What to work on:
Every line below that contains the word "alternative" must be copied.

Dataset entries
···

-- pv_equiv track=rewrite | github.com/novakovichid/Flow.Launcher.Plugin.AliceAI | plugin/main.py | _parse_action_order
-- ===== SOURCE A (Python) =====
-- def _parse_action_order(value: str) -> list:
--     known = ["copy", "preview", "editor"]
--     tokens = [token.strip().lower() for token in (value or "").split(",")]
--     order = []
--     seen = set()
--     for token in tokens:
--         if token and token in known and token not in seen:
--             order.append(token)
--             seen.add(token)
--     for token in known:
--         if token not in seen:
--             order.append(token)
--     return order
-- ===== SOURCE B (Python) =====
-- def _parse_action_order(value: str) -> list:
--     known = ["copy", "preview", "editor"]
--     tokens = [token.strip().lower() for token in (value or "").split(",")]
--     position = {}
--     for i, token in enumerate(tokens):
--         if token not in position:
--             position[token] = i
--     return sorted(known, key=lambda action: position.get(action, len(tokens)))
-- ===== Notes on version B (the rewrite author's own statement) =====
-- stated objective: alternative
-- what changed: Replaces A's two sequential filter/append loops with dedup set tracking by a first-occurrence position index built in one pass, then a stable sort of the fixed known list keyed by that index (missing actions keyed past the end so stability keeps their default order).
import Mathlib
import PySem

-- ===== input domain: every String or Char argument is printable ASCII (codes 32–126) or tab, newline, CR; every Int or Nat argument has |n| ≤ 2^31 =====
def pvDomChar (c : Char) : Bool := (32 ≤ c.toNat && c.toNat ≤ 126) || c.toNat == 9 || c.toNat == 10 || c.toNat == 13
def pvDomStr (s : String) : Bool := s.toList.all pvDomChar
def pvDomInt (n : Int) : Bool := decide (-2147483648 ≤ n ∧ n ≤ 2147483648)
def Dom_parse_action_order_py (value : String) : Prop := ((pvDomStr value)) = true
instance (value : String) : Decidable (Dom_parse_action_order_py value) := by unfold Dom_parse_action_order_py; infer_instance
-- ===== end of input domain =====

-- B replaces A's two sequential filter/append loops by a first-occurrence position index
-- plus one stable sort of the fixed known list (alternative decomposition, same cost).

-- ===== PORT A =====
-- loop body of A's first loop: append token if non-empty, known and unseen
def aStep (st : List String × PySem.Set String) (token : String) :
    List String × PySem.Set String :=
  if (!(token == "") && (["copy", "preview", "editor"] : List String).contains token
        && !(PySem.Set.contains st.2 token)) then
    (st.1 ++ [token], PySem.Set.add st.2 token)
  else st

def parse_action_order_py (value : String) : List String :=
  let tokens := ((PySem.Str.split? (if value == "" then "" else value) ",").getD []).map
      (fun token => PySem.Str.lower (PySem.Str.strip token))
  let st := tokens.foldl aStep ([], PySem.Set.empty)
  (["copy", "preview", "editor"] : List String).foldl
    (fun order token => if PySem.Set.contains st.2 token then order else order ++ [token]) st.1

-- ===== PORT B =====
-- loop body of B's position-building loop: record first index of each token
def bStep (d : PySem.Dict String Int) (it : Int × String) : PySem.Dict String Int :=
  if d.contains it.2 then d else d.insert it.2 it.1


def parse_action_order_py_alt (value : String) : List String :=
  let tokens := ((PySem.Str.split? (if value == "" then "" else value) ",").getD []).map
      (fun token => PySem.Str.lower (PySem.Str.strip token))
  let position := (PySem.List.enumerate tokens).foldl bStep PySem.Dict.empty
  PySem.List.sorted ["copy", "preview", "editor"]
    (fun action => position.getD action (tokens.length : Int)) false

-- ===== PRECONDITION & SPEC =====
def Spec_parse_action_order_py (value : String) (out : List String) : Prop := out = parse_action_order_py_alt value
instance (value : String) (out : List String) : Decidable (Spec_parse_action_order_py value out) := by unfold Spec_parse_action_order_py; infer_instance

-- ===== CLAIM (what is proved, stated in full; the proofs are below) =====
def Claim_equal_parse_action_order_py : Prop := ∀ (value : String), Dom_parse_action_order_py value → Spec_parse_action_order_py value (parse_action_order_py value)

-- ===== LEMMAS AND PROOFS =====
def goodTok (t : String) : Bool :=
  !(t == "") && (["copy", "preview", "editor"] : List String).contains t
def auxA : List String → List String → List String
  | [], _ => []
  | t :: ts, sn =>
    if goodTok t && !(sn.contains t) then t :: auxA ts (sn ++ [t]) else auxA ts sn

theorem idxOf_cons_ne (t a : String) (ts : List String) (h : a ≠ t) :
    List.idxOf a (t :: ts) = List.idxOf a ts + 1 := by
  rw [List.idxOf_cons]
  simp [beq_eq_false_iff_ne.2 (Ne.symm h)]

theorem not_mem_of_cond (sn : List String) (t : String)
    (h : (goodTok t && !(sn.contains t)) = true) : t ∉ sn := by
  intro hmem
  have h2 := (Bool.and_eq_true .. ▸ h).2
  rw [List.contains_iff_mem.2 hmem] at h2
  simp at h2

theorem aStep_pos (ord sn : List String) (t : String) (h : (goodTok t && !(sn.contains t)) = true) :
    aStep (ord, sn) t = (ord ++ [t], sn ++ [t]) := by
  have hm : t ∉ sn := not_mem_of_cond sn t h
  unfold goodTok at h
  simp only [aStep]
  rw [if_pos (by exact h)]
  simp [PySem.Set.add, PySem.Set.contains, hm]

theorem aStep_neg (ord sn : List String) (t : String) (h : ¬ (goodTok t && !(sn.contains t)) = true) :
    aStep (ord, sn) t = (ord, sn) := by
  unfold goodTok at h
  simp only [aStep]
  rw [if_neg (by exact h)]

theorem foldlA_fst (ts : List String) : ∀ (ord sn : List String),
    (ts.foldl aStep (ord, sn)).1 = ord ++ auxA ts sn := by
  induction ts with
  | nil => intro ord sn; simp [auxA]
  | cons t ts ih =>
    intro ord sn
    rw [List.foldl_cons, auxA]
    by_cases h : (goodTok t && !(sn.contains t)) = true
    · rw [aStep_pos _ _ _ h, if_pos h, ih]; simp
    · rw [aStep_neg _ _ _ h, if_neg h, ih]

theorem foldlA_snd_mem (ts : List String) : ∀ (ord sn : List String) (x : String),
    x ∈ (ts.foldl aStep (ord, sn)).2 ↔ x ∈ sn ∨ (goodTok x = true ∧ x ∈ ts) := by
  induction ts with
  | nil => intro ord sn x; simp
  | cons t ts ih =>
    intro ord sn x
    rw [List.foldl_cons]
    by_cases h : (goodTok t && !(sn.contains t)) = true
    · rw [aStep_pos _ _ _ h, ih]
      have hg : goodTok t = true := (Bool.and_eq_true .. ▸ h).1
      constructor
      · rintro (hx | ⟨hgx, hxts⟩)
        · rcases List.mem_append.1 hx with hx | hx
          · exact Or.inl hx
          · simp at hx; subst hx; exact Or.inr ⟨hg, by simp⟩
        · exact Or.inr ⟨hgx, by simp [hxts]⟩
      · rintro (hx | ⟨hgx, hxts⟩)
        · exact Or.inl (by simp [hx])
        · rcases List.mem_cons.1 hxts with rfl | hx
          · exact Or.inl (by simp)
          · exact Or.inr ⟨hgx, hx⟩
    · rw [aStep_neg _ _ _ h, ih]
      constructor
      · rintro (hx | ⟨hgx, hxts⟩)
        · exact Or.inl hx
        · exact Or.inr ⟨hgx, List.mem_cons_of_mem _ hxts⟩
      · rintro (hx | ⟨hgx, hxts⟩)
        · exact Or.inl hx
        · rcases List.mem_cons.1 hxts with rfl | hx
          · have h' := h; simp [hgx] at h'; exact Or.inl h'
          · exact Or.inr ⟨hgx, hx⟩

···

Written solution:
-- stated objective: alternative
-- plus one stable sort of the fixed known list (alternative decomposition, same cost).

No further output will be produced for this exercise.